▸ **BRIEF**
From the data below, retype exactly the lines starting with the one that contains "have htw : tw" and ending with the one that contains "have hsub : u.Sublist", both included.

(Stored data)
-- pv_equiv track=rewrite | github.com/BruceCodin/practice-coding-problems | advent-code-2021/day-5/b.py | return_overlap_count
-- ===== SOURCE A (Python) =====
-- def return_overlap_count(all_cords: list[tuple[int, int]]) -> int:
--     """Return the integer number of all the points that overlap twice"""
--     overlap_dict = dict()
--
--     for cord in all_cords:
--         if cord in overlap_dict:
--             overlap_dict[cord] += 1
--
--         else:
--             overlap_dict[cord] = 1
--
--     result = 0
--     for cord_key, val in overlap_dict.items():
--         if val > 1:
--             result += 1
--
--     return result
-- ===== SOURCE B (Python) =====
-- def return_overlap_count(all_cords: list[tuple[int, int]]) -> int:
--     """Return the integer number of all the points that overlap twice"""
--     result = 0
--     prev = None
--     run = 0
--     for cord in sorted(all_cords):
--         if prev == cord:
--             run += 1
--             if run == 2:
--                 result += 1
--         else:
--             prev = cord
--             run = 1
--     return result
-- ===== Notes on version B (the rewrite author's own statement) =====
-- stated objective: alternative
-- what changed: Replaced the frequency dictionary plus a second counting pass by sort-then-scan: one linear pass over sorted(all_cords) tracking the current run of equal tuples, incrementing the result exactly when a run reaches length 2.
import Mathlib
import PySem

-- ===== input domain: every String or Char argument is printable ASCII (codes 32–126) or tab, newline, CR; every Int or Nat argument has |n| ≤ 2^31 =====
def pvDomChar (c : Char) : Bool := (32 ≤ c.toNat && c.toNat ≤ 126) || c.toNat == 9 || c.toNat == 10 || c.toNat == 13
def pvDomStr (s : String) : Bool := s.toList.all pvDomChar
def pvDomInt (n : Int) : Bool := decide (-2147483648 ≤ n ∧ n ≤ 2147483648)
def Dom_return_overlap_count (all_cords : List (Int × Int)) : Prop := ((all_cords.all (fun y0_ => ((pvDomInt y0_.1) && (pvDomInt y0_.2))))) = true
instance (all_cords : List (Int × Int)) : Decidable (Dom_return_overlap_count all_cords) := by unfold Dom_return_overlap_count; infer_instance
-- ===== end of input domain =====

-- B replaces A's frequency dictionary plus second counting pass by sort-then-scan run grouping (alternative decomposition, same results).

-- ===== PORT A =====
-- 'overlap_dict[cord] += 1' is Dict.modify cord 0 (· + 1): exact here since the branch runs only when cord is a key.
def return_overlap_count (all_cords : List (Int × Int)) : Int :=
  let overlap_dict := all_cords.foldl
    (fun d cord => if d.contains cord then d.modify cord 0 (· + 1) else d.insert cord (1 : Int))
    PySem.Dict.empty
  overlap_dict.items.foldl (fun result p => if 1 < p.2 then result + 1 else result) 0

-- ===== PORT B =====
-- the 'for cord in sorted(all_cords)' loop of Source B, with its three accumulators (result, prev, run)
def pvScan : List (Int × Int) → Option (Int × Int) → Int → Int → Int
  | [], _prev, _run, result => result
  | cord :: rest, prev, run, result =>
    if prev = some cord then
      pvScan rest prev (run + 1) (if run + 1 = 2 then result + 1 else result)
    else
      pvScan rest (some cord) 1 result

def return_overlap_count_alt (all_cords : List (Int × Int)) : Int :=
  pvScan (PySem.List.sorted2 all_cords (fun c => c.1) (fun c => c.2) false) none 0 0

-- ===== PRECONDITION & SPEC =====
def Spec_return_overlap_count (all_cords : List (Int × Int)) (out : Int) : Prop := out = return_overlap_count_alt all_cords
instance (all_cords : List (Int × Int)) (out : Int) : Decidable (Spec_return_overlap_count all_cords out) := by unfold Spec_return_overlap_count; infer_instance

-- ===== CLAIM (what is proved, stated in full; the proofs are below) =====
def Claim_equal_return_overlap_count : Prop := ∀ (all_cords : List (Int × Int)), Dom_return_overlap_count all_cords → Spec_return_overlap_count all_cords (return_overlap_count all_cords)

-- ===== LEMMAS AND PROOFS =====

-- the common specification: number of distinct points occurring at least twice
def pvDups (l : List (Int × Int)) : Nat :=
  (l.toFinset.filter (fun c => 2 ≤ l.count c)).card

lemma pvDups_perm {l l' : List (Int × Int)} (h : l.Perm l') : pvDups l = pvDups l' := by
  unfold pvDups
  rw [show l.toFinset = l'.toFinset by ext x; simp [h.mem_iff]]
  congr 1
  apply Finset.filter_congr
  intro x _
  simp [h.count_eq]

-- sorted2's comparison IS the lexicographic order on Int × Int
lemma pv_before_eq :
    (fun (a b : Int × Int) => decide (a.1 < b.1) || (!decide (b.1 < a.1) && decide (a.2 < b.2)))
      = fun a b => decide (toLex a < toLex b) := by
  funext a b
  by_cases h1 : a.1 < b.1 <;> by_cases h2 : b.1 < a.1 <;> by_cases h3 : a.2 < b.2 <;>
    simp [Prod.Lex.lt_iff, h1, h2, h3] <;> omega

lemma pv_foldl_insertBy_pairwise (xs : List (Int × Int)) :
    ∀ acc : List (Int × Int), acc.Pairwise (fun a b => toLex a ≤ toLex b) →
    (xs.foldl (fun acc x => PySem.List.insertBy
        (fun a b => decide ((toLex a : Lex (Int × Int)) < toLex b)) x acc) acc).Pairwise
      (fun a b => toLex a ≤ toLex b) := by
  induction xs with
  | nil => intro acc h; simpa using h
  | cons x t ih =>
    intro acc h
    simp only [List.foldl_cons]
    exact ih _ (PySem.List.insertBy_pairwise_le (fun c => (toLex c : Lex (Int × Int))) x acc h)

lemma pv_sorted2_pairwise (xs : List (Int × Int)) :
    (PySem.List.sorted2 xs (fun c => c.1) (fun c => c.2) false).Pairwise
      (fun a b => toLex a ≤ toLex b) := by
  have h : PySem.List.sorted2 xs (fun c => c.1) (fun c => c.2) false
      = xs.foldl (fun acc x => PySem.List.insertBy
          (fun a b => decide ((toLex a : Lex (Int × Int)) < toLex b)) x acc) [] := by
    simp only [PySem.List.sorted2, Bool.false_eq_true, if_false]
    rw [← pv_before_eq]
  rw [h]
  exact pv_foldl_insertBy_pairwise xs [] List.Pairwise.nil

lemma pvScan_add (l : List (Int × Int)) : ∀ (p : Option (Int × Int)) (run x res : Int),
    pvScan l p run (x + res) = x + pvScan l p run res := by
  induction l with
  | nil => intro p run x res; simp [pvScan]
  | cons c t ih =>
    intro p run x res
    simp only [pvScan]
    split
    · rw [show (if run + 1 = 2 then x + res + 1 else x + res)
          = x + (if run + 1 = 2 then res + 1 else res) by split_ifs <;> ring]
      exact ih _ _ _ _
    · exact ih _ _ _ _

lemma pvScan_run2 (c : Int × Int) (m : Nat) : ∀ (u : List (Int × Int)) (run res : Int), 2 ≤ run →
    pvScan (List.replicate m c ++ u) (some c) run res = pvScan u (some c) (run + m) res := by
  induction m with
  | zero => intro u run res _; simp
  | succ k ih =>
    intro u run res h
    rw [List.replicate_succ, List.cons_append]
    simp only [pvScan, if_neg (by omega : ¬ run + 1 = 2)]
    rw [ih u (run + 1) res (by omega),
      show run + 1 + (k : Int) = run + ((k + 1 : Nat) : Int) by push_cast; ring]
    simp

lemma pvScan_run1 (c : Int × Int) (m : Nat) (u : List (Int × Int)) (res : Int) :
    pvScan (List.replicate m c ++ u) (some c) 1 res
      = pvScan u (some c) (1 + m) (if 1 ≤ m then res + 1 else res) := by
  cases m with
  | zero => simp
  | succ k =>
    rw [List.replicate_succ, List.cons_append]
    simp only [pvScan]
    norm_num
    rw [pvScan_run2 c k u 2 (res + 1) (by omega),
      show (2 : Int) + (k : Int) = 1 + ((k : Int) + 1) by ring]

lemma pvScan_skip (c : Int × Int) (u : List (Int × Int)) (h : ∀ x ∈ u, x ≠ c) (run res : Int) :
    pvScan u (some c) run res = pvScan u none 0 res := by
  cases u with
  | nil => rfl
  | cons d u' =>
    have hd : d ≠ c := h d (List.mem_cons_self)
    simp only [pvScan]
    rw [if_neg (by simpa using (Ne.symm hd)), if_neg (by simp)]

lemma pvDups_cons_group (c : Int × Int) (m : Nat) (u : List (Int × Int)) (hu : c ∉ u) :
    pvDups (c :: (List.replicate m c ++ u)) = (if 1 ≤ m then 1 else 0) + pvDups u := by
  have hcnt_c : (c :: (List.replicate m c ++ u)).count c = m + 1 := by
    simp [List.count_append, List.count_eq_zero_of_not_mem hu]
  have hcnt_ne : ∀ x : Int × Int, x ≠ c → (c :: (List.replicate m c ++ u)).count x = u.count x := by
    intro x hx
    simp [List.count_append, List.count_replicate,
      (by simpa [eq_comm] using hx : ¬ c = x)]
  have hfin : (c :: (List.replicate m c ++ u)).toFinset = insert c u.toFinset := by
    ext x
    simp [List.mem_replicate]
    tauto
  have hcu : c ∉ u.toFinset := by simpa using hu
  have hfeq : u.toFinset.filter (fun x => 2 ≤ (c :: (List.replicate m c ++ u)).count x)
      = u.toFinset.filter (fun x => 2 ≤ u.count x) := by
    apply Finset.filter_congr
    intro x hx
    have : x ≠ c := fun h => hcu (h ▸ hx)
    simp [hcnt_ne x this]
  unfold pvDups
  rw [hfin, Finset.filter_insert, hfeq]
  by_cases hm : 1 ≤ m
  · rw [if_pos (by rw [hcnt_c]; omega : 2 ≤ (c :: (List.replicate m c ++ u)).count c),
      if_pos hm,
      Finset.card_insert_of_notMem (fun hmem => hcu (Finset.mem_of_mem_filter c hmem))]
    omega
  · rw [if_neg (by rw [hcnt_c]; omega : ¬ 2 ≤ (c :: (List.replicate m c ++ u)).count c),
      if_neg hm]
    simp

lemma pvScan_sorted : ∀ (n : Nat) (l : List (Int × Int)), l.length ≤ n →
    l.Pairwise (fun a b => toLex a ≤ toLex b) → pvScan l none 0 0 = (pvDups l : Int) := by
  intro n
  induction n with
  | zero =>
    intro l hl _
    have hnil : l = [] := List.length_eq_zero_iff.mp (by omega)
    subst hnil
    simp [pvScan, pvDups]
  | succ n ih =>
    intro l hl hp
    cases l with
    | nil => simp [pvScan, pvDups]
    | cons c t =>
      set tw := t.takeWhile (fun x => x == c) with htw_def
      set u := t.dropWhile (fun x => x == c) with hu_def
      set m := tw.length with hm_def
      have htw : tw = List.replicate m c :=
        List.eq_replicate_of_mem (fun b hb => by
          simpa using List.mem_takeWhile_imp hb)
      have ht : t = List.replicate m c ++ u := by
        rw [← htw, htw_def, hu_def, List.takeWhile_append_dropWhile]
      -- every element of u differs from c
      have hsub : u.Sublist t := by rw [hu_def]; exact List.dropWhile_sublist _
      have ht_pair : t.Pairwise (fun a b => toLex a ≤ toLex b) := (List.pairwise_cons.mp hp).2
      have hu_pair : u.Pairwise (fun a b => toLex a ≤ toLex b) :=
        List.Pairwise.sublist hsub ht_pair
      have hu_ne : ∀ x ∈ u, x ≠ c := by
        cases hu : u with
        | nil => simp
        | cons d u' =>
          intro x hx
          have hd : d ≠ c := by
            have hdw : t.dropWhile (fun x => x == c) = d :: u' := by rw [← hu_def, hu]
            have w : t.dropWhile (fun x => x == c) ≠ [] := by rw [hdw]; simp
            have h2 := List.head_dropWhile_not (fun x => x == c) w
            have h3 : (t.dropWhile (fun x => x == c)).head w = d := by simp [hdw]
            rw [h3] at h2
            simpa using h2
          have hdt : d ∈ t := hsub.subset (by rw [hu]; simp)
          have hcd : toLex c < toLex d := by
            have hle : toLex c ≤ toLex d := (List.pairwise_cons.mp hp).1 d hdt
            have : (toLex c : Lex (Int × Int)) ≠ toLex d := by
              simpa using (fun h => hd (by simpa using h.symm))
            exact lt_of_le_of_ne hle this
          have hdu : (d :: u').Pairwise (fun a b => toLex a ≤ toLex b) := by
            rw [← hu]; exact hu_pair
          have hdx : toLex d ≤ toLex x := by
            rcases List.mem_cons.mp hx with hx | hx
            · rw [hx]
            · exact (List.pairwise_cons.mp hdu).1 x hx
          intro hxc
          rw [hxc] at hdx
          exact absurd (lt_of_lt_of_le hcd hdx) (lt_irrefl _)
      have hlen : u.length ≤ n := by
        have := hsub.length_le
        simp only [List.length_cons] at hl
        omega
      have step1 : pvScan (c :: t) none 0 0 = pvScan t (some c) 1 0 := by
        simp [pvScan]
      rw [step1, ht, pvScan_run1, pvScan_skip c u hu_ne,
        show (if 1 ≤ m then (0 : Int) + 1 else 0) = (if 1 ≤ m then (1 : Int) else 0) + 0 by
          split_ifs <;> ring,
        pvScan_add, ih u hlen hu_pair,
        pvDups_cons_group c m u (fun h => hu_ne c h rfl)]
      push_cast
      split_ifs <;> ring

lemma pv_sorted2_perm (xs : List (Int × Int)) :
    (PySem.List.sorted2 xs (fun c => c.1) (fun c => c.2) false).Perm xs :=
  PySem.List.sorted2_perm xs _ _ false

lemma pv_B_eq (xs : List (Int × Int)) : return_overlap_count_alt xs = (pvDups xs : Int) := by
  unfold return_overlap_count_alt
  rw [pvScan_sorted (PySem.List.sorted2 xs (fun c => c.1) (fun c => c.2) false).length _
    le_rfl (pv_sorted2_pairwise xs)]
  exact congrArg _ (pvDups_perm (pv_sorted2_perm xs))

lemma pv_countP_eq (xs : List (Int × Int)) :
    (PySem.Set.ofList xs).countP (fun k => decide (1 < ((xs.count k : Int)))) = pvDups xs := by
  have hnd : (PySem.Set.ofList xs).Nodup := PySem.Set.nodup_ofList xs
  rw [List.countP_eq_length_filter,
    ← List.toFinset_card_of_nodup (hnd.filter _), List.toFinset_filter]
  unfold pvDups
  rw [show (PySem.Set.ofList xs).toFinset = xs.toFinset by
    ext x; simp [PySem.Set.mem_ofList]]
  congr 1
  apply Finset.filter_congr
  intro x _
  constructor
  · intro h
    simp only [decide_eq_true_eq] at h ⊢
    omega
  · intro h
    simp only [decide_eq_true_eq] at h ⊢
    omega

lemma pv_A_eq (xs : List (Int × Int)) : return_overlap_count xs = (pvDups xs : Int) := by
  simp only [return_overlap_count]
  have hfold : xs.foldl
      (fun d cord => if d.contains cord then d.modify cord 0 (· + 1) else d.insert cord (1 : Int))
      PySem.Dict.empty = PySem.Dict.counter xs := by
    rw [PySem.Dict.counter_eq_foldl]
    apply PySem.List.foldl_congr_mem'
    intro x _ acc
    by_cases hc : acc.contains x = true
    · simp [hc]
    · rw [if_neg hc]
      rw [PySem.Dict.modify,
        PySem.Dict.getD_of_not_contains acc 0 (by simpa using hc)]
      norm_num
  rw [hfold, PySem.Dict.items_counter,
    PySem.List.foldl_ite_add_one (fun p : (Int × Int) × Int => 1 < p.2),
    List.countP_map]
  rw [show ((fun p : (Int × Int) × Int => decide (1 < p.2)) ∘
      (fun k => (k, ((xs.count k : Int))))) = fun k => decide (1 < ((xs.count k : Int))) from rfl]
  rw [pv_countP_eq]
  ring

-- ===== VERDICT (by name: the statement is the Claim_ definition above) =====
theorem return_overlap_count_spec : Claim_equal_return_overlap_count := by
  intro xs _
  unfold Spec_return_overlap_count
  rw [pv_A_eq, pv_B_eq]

==

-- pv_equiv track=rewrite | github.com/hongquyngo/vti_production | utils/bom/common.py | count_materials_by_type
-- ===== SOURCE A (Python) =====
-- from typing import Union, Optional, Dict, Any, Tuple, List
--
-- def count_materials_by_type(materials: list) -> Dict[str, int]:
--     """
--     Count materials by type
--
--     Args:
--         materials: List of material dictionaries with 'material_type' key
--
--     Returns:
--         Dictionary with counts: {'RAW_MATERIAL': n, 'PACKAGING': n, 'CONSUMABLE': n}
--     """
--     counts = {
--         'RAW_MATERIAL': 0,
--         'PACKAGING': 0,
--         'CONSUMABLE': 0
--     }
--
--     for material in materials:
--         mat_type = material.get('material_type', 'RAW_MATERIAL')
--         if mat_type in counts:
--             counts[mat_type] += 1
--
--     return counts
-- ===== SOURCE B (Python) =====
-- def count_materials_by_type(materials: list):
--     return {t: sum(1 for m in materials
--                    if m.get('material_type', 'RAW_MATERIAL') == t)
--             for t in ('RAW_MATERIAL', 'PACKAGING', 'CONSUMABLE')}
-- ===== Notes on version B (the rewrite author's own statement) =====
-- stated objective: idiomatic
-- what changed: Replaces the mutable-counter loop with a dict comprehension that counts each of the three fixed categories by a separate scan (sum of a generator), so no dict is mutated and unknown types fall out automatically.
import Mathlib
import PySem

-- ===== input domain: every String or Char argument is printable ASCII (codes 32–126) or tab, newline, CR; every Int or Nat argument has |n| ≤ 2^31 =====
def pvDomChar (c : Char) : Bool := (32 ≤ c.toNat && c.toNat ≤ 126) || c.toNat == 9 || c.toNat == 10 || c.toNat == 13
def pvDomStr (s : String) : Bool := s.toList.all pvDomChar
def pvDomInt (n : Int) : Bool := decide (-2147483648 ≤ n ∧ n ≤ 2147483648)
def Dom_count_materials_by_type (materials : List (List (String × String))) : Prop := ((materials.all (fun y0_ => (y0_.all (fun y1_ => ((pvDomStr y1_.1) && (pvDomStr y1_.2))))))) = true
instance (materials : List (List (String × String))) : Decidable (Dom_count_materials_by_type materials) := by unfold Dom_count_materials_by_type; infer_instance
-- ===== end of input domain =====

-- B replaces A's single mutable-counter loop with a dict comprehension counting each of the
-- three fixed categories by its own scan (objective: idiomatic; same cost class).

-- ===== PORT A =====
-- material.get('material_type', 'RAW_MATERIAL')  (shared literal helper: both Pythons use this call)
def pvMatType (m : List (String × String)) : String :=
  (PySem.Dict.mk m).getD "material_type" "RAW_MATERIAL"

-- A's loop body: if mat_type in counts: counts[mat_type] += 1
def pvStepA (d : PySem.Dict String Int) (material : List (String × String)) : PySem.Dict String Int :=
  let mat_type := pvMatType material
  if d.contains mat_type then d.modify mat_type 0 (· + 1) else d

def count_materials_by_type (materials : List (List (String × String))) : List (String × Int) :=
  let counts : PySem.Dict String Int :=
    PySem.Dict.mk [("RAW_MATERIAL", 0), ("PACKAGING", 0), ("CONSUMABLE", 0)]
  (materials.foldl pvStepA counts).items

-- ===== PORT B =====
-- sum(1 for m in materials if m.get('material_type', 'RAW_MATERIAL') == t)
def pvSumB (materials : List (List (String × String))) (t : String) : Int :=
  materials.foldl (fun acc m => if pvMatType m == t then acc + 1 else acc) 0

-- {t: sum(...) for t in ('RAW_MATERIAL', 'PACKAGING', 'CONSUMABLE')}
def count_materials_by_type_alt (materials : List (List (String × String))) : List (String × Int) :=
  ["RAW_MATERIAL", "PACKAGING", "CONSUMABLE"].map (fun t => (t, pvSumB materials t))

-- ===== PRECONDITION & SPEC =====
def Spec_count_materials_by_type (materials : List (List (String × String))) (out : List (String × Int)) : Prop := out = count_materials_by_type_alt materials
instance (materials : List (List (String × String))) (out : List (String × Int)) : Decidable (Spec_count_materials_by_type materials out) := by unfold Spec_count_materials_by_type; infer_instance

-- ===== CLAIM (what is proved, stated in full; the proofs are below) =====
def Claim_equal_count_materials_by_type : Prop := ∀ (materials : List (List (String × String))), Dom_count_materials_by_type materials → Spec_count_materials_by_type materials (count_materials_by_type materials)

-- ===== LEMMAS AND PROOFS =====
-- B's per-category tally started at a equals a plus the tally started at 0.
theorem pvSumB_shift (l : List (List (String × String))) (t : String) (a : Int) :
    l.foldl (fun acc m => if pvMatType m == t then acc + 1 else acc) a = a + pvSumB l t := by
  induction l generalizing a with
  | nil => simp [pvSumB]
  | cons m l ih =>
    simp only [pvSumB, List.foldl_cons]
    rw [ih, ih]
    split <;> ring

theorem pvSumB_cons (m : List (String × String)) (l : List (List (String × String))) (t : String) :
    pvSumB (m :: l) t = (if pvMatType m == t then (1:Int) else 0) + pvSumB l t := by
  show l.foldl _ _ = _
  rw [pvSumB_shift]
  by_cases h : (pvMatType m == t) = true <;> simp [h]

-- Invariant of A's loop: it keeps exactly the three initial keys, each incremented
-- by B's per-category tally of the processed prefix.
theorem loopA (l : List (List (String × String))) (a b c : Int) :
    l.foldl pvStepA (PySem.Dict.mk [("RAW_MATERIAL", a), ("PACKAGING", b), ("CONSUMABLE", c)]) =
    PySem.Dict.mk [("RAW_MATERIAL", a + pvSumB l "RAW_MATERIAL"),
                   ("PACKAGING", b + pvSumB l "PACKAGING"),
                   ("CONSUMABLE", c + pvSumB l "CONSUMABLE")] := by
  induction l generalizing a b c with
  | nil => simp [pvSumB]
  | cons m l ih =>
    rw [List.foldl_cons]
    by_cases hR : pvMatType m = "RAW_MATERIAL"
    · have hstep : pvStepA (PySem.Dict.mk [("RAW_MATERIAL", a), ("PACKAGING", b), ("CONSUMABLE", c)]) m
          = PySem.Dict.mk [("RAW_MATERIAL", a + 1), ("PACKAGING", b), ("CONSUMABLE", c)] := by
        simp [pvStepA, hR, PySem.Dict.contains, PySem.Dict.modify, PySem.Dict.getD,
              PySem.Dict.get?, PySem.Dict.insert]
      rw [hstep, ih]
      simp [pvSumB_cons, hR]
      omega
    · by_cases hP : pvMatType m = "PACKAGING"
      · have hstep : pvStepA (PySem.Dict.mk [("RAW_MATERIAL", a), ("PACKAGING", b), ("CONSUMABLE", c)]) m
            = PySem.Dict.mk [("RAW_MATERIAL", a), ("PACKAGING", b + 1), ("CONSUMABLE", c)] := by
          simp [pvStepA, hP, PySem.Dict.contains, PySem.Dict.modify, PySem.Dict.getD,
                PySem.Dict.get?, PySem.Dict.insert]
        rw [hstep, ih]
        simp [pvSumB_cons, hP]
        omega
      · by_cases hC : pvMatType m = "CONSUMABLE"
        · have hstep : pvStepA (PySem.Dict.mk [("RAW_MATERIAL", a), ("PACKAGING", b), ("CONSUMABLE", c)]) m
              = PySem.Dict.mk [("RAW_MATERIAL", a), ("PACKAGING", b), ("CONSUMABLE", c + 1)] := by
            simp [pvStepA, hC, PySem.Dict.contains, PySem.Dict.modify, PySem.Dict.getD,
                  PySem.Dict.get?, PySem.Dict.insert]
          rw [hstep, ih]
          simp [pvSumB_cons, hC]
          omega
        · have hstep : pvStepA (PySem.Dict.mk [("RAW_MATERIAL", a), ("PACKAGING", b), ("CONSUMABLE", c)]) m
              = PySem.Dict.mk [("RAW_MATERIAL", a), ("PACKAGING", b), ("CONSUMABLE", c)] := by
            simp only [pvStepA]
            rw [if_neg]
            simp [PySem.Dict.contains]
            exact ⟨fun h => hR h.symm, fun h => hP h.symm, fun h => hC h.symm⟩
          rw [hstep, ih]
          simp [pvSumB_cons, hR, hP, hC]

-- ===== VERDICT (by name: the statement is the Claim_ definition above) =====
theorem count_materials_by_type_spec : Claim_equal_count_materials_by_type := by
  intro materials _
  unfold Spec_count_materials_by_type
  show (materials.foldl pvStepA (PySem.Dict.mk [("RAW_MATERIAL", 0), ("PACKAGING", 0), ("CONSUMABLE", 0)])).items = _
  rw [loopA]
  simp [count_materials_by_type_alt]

* * *

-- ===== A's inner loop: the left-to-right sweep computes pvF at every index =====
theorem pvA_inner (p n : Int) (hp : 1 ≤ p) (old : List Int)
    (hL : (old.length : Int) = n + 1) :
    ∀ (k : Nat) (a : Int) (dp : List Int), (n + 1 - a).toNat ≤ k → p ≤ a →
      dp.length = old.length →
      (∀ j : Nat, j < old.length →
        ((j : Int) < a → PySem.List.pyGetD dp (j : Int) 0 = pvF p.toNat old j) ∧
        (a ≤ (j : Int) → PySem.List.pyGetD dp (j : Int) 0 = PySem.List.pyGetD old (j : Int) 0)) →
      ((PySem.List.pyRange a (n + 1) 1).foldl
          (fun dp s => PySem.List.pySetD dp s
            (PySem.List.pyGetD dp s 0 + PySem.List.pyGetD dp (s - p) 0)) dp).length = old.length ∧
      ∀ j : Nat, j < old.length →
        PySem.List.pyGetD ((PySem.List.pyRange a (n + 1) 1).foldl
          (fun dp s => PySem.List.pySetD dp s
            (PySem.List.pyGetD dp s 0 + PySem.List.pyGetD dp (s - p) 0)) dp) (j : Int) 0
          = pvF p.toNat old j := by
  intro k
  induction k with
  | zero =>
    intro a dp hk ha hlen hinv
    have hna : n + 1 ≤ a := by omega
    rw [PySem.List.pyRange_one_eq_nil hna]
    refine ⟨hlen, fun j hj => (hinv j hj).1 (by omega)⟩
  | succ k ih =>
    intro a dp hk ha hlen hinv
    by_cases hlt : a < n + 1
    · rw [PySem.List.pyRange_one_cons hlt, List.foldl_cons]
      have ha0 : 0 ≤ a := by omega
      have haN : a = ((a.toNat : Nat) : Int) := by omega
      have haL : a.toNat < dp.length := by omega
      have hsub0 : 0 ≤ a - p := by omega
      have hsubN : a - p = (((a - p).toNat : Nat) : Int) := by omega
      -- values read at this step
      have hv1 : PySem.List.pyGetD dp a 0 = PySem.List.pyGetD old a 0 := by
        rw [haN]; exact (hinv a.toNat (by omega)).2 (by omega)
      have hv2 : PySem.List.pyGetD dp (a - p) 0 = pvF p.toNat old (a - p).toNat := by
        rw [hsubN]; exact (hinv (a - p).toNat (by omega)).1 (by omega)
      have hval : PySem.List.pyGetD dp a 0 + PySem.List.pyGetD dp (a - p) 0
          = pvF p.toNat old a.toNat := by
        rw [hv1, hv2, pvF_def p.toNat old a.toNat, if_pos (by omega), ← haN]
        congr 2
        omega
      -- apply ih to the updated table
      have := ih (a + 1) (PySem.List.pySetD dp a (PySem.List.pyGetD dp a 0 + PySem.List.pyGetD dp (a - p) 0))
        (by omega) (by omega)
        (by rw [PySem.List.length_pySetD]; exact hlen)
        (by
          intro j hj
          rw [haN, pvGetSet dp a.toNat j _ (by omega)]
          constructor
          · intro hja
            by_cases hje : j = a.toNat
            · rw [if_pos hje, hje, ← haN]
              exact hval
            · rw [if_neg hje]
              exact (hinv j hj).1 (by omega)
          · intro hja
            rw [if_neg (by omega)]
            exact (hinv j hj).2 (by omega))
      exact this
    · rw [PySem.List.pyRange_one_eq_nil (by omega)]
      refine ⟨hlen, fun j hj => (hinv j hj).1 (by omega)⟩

▸ **ANSWER SECTION**
      have htw : tw = List.replicate m c :=
        List.eq_replicate_of_mem (fun b hb => by
          simpa using List.mem_takeWhile_imp hb)
      have ht : t = List.replicate m c ++ u := by
        rw [← htw, htw_def, hu_def, List.takeWhile_append_dropWhile]
      -- every element of u differs from c
      have hsub : u.Sublist t := by rw [hu_def]; exact List.dropWhile_sublist _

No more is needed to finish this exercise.